**Problem**:
Set down exactly the lines in the records below that run from the line with "[String.ofList (g ++ [c])]) []" to the line with "rw [pvChunksAll]; simp [h]; omega", inclusive, and nothing more.

**Dataset records**:
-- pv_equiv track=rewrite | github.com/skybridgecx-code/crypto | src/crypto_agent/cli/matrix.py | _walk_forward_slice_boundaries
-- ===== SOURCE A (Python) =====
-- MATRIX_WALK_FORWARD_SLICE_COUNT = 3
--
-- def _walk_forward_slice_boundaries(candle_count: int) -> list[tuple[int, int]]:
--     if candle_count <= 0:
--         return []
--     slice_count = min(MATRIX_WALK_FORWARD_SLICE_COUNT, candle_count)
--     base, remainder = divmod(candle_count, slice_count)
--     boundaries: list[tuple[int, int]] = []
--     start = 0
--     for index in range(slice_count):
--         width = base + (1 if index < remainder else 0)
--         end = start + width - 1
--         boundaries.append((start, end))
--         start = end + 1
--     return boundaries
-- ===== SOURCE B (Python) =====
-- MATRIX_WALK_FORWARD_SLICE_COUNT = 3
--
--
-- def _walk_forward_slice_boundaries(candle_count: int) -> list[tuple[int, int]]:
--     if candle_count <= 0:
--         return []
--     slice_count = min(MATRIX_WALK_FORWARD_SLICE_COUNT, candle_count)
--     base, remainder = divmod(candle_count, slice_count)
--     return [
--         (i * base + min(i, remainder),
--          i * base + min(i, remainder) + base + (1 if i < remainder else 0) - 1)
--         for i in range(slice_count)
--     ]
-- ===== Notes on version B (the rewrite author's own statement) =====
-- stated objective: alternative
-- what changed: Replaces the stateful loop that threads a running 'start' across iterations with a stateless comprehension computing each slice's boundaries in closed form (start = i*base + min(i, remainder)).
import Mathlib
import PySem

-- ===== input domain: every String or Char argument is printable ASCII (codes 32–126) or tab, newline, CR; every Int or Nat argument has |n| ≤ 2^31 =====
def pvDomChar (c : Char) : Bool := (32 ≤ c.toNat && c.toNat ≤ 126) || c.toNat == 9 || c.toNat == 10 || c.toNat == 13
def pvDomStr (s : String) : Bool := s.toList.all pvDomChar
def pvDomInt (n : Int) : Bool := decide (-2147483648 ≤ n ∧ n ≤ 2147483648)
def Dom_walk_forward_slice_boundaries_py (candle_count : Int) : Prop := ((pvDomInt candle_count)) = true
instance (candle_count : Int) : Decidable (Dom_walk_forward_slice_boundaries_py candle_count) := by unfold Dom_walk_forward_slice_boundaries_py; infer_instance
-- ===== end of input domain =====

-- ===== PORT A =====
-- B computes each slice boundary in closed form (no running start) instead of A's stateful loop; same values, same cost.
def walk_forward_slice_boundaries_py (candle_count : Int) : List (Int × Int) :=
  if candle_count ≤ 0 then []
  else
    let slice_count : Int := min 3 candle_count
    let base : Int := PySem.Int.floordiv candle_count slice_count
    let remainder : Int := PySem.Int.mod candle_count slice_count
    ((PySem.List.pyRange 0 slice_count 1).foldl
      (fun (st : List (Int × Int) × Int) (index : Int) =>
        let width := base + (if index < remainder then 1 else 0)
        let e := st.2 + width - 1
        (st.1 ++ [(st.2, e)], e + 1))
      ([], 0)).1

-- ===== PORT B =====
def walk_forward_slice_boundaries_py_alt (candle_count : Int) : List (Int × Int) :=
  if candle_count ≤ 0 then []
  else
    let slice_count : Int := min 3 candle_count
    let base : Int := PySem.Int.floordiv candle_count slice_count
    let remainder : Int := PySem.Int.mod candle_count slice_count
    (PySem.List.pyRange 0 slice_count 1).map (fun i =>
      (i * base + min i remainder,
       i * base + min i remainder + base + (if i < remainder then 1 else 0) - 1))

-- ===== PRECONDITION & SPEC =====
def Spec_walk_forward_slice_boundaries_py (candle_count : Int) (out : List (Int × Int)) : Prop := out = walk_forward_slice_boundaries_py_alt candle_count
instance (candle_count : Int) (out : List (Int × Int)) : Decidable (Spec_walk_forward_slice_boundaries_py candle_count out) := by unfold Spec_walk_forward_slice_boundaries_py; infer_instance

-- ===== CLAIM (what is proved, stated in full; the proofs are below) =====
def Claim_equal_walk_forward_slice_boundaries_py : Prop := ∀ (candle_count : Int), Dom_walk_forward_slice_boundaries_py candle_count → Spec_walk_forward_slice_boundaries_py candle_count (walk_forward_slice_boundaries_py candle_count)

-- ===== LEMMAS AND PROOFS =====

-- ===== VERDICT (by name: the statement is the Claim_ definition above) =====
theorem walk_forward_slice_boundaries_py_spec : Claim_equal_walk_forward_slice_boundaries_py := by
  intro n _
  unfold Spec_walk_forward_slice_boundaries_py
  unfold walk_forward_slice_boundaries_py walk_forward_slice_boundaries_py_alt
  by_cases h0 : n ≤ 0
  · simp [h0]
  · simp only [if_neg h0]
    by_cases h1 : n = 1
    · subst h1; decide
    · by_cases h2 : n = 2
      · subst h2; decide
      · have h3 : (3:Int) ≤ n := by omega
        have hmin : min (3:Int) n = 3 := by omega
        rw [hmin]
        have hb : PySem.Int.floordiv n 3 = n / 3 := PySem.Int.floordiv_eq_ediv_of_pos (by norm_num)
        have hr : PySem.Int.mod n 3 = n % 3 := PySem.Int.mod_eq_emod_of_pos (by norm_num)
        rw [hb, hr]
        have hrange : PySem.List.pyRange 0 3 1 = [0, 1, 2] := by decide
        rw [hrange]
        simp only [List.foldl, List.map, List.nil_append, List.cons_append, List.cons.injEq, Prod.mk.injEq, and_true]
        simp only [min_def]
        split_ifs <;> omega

---

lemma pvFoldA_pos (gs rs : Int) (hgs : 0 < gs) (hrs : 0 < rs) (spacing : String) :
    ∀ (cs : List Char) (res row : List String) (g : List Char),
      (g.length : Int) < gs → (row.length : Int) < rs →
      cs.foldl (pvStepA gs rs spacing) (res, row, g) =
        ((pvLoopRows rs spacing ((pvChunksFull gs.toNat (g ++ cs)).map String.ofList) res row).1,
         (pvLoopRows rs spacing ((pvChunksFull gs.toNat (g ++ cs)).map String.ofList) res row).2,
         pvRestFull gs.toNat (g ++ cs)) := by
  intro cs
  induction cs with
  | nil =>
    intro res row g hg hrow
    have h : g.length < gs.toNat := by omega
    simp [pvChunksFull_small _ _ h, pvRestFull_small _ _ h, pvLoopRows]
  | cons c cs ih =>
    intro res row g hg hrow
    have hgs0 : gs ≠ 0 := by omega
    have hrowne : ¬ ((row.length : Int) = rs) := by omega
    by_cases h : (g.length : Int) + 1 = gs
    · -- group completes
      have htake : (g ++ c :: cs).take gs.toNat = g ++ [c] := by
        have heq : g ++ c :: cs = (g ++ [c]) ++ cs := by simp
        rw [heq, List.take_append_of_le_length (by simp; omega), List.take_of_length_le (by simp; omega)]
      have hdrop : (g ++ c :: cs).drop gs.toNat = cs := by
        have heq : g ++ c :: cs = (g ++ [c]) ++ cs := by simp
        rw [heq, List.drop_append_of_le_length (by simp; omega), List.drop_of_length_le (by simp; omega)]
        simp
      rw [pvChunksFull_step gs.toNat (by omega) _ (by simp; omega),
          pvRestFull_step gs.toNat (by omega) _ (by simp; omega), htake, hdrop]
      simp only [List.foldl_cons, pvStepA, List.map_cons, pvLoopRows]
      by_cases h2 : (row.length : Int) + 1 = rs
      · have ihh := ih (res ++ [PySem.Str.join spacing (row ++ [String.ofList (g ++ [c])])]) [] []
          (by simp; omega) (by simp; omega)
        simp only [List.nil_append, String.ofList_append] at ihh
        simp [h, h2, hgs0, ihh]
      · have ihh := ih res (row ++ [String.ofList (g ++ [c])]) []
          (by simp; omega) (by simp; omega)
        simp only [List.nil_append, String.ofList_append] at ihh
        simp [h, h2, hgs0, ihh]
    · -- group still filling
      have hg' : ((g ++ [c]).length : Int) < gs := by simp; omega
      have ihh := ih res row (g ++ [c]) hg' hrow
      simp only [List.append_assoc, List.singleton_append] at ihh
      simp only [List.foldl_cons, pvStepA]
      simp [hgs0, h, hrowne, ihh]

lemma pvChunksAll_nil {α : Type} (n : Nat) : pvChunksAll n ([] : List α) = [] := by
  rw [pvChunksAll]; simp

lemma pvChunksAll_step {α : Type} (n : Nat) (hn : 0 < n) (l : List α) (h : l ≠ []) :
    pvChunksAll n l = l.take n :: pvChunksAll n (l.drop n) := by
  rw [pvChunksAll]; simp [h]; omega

**Exercise answer**:
      · have ihh := ih res (row ++ [String.ofList (g ++ [c])]) []
          (by simp; omega) (by simp; omega)
        simp only [List.nil_append, String.ofList_append] at ihh
        simp [h, h2, hgs0, ihh]
    · -- group still filling
      have hg' : ((g ++ [c]).length : Int) < gs := by simp; omega
      have ihh := ih res row (g ++ [c]) hg' hrow
      simp only [List.append_assoc, List.singleton_append] at ihh
      simp only [List.foldl_cons, pvStepA]
      simp [hgs0, h, hrowne, ihh]

lemma pvChunksAll_nil {α : Type} (n : Nat) : pvChunksAll n ([] : List α) = [] := by
  rw [pvChunksAll]; simp

lemma pvChunksAll_step {α : Type} (n : Nat) (hn : 0 < n) (l : List α) (h : l ≠ []) :
    pvChunksAll n l = l.take n :: pvChunksAll n (l.drop n) := by
  rw [pvChunksAll]; simp [h]; omega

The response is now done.